## ACTIVITY
Given the entries that follow, write out exactly the lines starting at the one containing "-- ===== PRECONDITION" and ending at the one containing "simpa using this", both ends included, and only those.

[Dataset entries]

-- pv_equiv track=rewrite | github.com/alexpdev/cryptogram | utils.py | mapped
-- ===== SOURCE A (Python) =====
-- def mapped(word):
--     """Generate word map"""
--     num,mapp,temps = 0,[],{}
--     for i in word:
--         if i not in temps:
--             mapp.append(num)
--             temps[i] = num
--             num += 1
--         elif i in temps:
--             mapp.append(temps[i])
--     return mapp
-- ===== SOURCE B (Python) =====
-- def mapped(word):
--     """Generate word map"""
--     return [len(set(word[:word.index(c)])) for c in word]
-- ===== Notes on version B (the rewrite author's own statement) =====
-- stated objective: alternative
-- what changed: Drops A's running counter and seen-dict entirely: for each character B counts the distinct characters in the prefix before that character's first occurrence (set of a slice per position), trading A's single stateful pass for stateless per-position prefix scans.
import Mathlib
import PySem

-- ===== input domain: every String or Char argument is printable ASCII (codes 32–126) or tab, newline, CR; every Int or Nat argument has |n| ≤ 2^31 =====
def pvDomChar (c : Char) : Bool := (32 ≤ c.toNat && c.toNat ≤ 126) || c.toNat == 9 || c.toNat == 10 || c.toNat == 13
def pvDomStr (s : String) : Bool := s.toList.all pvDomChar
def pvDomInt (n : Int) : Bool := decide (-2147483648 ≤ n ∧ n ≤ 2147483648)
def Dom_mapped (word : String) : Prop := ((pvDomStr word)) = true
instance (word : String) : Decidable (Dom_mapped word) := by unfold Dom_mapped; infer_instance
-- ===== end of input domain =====

-- B drops A's running counter and seen-dict: each character's code is the number of
-- distinct characters in the prefix before its first occurrence; objective: alternative.

-- ===== PORT A =====
-- A's loop: state (num, mapp, temps), one branch per character.
def mappedLoop : List Char → Int → List Int → PySem.Dict Char Int → List Int
  | [], _, mapp, _ => mapp
  | i :: rest, num, mapp, temps =>
    match temps.get? i with
    | none => mappedLoop rest (num + 1) (mapp ++ [num]) (temps.insert i num)
    | some v => mappedLoop rest num (mapp ++ [v]) temps

def mapped (word : String) : List Int :=
  mappedLoop word.toList 0 [] PySem.Dict.empty

-- ===== PORT B =====
-- [len(set(word[:word.index(c)])) for c in word]; word.index(c) never raises (c ∈ word),
-- so the `.getD 0` default is unreachable; word[:k] with k ≥ 0 is List.take k (exact here).
def mapped_alt (word : String) : List Int :=
  word.toList.map (fun c =>
    ((PySem.Set.ofList (word.toList.take ((PySem.List.index? word.toList c).getD 0))).length : Int))

-- ===== PRECONDITION & SPEC =====
def Spec_mapped (word : String) (out : List Int) : Prop := out = mapped_alt word
instance (word : String) (out : List Int) : Decidable (Spec_mapped word out) := by unfold Spec_mapped; infer_instance

-- ===== CLAIM (what is proved, stated in full; the proofs are below) =====
def Claim_equal_mapped : Prop := ∀ (word : String), Dom_mapped word → Spec_mapped word (mapped word)

-- ===== LEMMAS AND PROOFS =====

-- the common value: the first-occurrence index of c in a list, as an Int
def idxI (D : List Char) (c : Char) : Int :=
  ((PySem.List.index? D c).map (fun k => (k : Int))).getD 0

-- Set.add/foldl facts about dedup
lemma foldl_add_extends (l : List Char) : ∀ s : List Char, ∃ t, l.foldl PySem.Set.add s = s ++ t := by
  induction l with
  | nil => exact fun s => ⟨[], by simp⟩
  | cons x xs ih =>
    intro s
    simp only [List.foldl_cons, PySem.Set.add]
    by_cases h : PySem.Set.contains s x = true
    · rw [if_pos h]; exact ih s
    · rw [if_neg h]
      obtain ⟨t, ht⟩ := ih (s ++ [x])
      exact ⟨x :: t, by simp [ht]⟩

lemma foldl_add_nodup (l : List Char) : ∀ s : List Char, (s ++ l).Nodup → l.foldl PySem.Set.add s = s ++ l := by
  induction l with
  | nil => simp
  | cons x xs ih =>
    intro s hnd
    have hx : x ∉ s := by
      intro hmem
      exact (List.disjoint_of_nodup_append hnd) hmem (by simp)
    simp only [List.foldl_cons, PySem.Set.add]
    rw [if_neg (by simpa [PySem.Set.contains] using hx)]
    have := ih (s ++ [x]) (by simpa [List.append_assoc] using hnd)
    simpa [List.append_assoc] using this

lemma dedup_append (seen l : List Char) (h : seen.Nodup) :
    ∃ t, PySem.List.dedup (seen ++ l) = seen ++ t ∧
         PySem.List.dedup (seen ++ l) = l.foldl PySem.Set.add seen := by
  have hbase : List.foldl PySem.Set.add ([] : List Char) seen = seen := by
    have := foldl_add_nodup seen ([] : List Char) (by simpa using h)
    simpa using this
  have hsplit : PySem.List.dedup (seen ++ l) = l.foldl PySem.Set.add seen := by
    simp [PySem.List.dedup, PySem.Set.ofList, PySem.Set.empty, List.foldl_append, hbase]
  obtain ⟨t, ht⟩ := foldl_add_extends l seen
  exact ⟨t, by rw [hsplit, ht], hsplit⟩

-- seen members keep their index in dedup (seen ++ l)
lemma idxI_dedup_of_mem (seen l : List Char) (h : seen.Nodup) {c : Char} (hc : c ∈ seen) :
    idxI (PySem.List.dedup (seen ++ l)) c = idxI seen c := by
  obtain ⟨t, ht, -⟩ := dedup_append seen l h
  rw [ht, idxI, idxI, PySem.List.index?_append_of_mem t hc]

-- dropping an already-seen head does not change dedup
lemma dedup_drop_seen (seen rest : List Char) (h : seen.Nodup) {i : Char} (hi : i ∈ seen) :
    PySem.List.dedup (seen ++ i :: rest) = PySem.List.dedup (seen ++ rest) := by
  obtain ⟨-, -, h1⟩ := dedup_append seen (i :: rest) h
  obtain ⟨-, -, h2⟩ := dedup_append seen rest h
  rw [h1, h2, List.foldl_cons, PySem.Set.add, if_pos (by simpa using hi)]

-- A-side loop invariant
lemma mappedLoop_spec (l : List Char) : ∀ (seen : List Char) (mapp : List Int) (temps : PySem.Dict Char Int),
    seen.Nodup →
    (∀ c, temps.get? c = (PySem.List.index? seen c).map (fun k => (k : Int))) →
    mappedLoop l (seen.length : Int) mapp temps
      = mapp ++ l.map (fun c => idxI (PySem.List.dedup (seen ++ l)) c) := by
  induction l with
  | nil => intro seen mapp temps _ _; simp [mappedLoop]
  | cons i rest ih =>
    intro seen mapp temps hnd htemps
    by_cases hmem : i ∈ seen
    · -- seen branch of A
      obtain ⟨k, hk⟩ : ∃ k, PySem.List.index? seen i = some k := by
        cases h : PySem.List.index? seen i with
        | none => exact absurd ((PySem.List.index?_eq_none_iff seen i).mp h) (by simpa using hmem)
        | some k => exact ⟨k, rfl⟩
      have hget : temps.get? i = some (k : Int) := by rw [htemps, hk]; rfl
      have hdd := dedup_drop_seen seen rest hnd hmem
      simp only [mappedLoop, hget]
      rw [ih seen (mapp ++ [(k : Int)]) temps hnd htemps]
      have hhead : idxI (PySem.List.dedup (seen ++ i :: rest)) i = (k : Int) := by
        rw [idxI_dedup_of_mem seen (i :: rest) hnd hmem, idxI, hk]; rfl
      rw [List.map_cons, hhead, hdd, List.append_assoc]
      rfl
    · -- new-character branch of A
      have hget : temps.get? i = none := by
        rw [htemps, (PySem.List.index?_eq_none_iff seen i).mpr hmem]; rfl
      have hnd' : (seen ++ [i]).Nodup := by
        simp only [List.nodup_append, hnd, List.nodup_singleton, true_and]
        intro a ha b hb
        rw [List.eq_of_mem_singleton hb]
        intro h
        exact hmem (h ▸ ha)
      have htemps' : ∀ c, (temps.insert i (seen.length : Int)).get? c
          = (PySem.List.index? (seen ++ [i]) c).map (fun k => (k : Int)) := by
        intro c
        by_cases hc : c = i
        · rw [hc, PySem.Dict.get?_insert_self, PySem.List.index?_append_singleton_self seen i hmem]
          rfl
        · rw [PySem.Dict.get?_insert_of_ne _ _ hc, htemps]
          by_cases hcs : c ∈ seen
          · rw [PySem.List.index?_append_of_mem [i] hcs]
          · rw [(PySem.List.index?_eq_none_iff seen c).mpr hcs,
                (PySem.List.index?_eq_none_iff (seen ++ [i]) c).mpr (by simp [hcs]; exact hc)]
      have hassoc : seen ++ i :: rest = (seen ++ [i]) ++ rest := by simp
      simp only [mappedLoop, hget]
      have hlen : (seen.length : Int) + 1 = ((seen ++ [i]).length : Int) := by
        simp only [List.length_append, List.length_singleton]
        push_cast
        ring
      rw [hlen, ih (seen ++ [i]) (mapp ++ [(seen.length : Int)]) _ hnd' htemps']
      have hhead : idxI (PySem.List.dedup (seen ++ i :: rest)) i = (seen.length : Int) := by
        rw [hassoc]
        rw [idxI_dedup_of_mem (seen ++ [i]) rest hnd' (by simp), idxI,
            PySem.List.index?_append_singleton_self seen i hmem]
        rfl
      rw [List.map_cons, hhead, hassoc, List.append_assoc]
      rfl

-- B-side: the distinct-count of the prefix before c's first occurrence is c's index in dedup
lemma alt_eq (l : List Char) {c : Char} (hc : c ∈ l) :
    ((PySem.Set.ofList (l.take ((PySem.List.index? l c).getD 0))).length : Int)
      = idxI (PySem.List.dedup l) c := by
  obtain ⟨k, hk⟩ : ∃ k, PySem.List.index? l c = some k := by
    cases h : PySem.List.index? l c with
    | none => exact absurd ((PySem.List.index?_eq_none_iff l c).mp h) (by simpa using hc)
    | some k => exact ⟨k, rfl⟩
  obtain ⟨pre, suf, hl, hlen, hnotin⟩ := ((PySem.List.index?_eq_some_iff l c k).mp hk)
  have htake : l.take ((PySem.List.index? l c).getD 0) = pre := by
    rw [hk]
    subst hl hlen
    simp
  -- the dedup of l starts with (Set.ofList pre) ++ [c]
  have hSnd : (PySem.Set.ofList pre).Nodup := PySem.Set.nodup_ofList pre
  have hcS : c ∉ PySem.Set.ofList pre := fun h => hnotin ((PySem.Set.mem_ofList pre c).mp h)
  have hdd : ∃ t, PySem.List.dedup l = (PySem.Set.ofList pre ++ [c]) ++ t := by
    have h1 : PySem.List.dedup l = (c :: suf).foldl PySem.Set.add (PySem.Set.ofList pre) := by
      rw [hl]
      simp [PySem.List.dedup, PySem.Set.ofList, PySem.Set.empty, List.foldl_append]
    have h2 : (c :: suf).foldl PySem.Set.add (PySem.Set.ofList pre)
        = suf.foldl PySem.Set.add (PySem.Set.ofList pre ++ [c]) := by
      simp only [List.foldl_cons, PySem.Set.add]
      rw [if_neg (by simpa [PySem.Set.contains] using hcS)]
    obtain ⟨t, ht⟩ := foldl_add_extends suf (PySem.Set.ofList pre ++ [c])
    exact ⟨t, by rw [h1, h2, ht]⟩
  obtain ⟨t, ht⟩ := hdd
  rw [htake, idxI, ht, PySem.List.index?_append_of_mem t (by simp),
      PySem.List.index?_append_singleton_self _ c hcS]
  rfl

-- ===== VERDICT (by name: the statement is the Claim_ definition above) =====
theorem mapped_spec : Claim_equal_mapped := by
  intro word _
  unfold Spec_mapped mapped mapped_alt
  have h := mappedLoop_spec word.toList [] [] PySem.Dict.empty (by simp)
    (fun c => by simp [PySem.Dict.get?, PySem.Dict.empty, PySem.List.index?])
  simp only [List.length_nil, Nat.cast_zero, List.nil_append] at h
  rw [h]
  exact (List.map_congr_left (fun c hc => (alt_eq word.toList hc).symm))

## TASK OUTPUT
-- ===== PRECONDITION & SPEC =====
def Spec_mapped (word : String) (out : List Int) : Prop := out = mapped_alt word
instance (word : String) (out : List Int) : Decidable (Spec_mapped word out) := by unfold Spec_mapped; infer_instance

-- ===== CLAIM (what is proved, stated in full; the proofs are below) =====
def Claim_equal_mapped : Prop := ∀ (word : String), Dom_mapped word → Spec_mapped word (mapped word)

-- ===== LEMMAS AND PROOFS =====

-- the common value: the first-occurrence index of c in a list, as an Int
def idxI (D : List Char) (c : Char) : Int :=
  ((PySem.List.index? D c).map (fun k => (k : Int))).getD 0

-- Set.add/foldl facts about dedup
lemma foldl_add_extends (l : List Char) : ∀ s : List Char, ∃ t, l.foldl PySem.Set.add s = s ++ t := by
  induction l with
  | nil => exact fun s => ⟨[], by simp⟩
  | cons x xs ih =>
    intro s
    simp only [List.foldl_cons, PySem.Set.add]
    by_cases h : PySem.Set.contains s x = true
    · rw [if_pos h]; exact ih s
    · rw [if_neg h]
      obtain ⟨t, ht⟩ := ih (s ++ [x])
      exact ⟨x :: t, by simp [ht]⟩

lemma foldl_add_nodup (l : List Char) : ∀ s : List Char, (s ++ l).Nodup → l.foldl PySem.Set.add s = s ++ l := by
  induction l with
  | nil => simp
  | cons x xs ih =>
    intro s hnd
    have hx : x ∉ s := by
      intro hmem
      exact (List.disjoint_of_nodup_append hnd) hmem (by simp)
    simp only [List.foldl_cons, PySem.Set.add]
    rw [if_neg (by simpa [PySem.Set.contains] using hx)]
    have := ih (s ++ [x]) (by simpa [List.append_assoc] using hnd)
    simpa [List.append_assoc] using this

lemma dedup_append (seen l : List Char) (h : seen.Nodup) :
    ∃ t, PySem.List.dedup (seen ++ l) = seen ++ t ∧
         PySem.List.dedup (seen ++ l) = l.foldl PySem.Set.add seen := by
  have hbase : List.foldl PySem.Set.add ([] : List Char) seen = seen := by
    have := foldl_add_nodup seen ([] : List Char) (by simpa using h)
    simpa using this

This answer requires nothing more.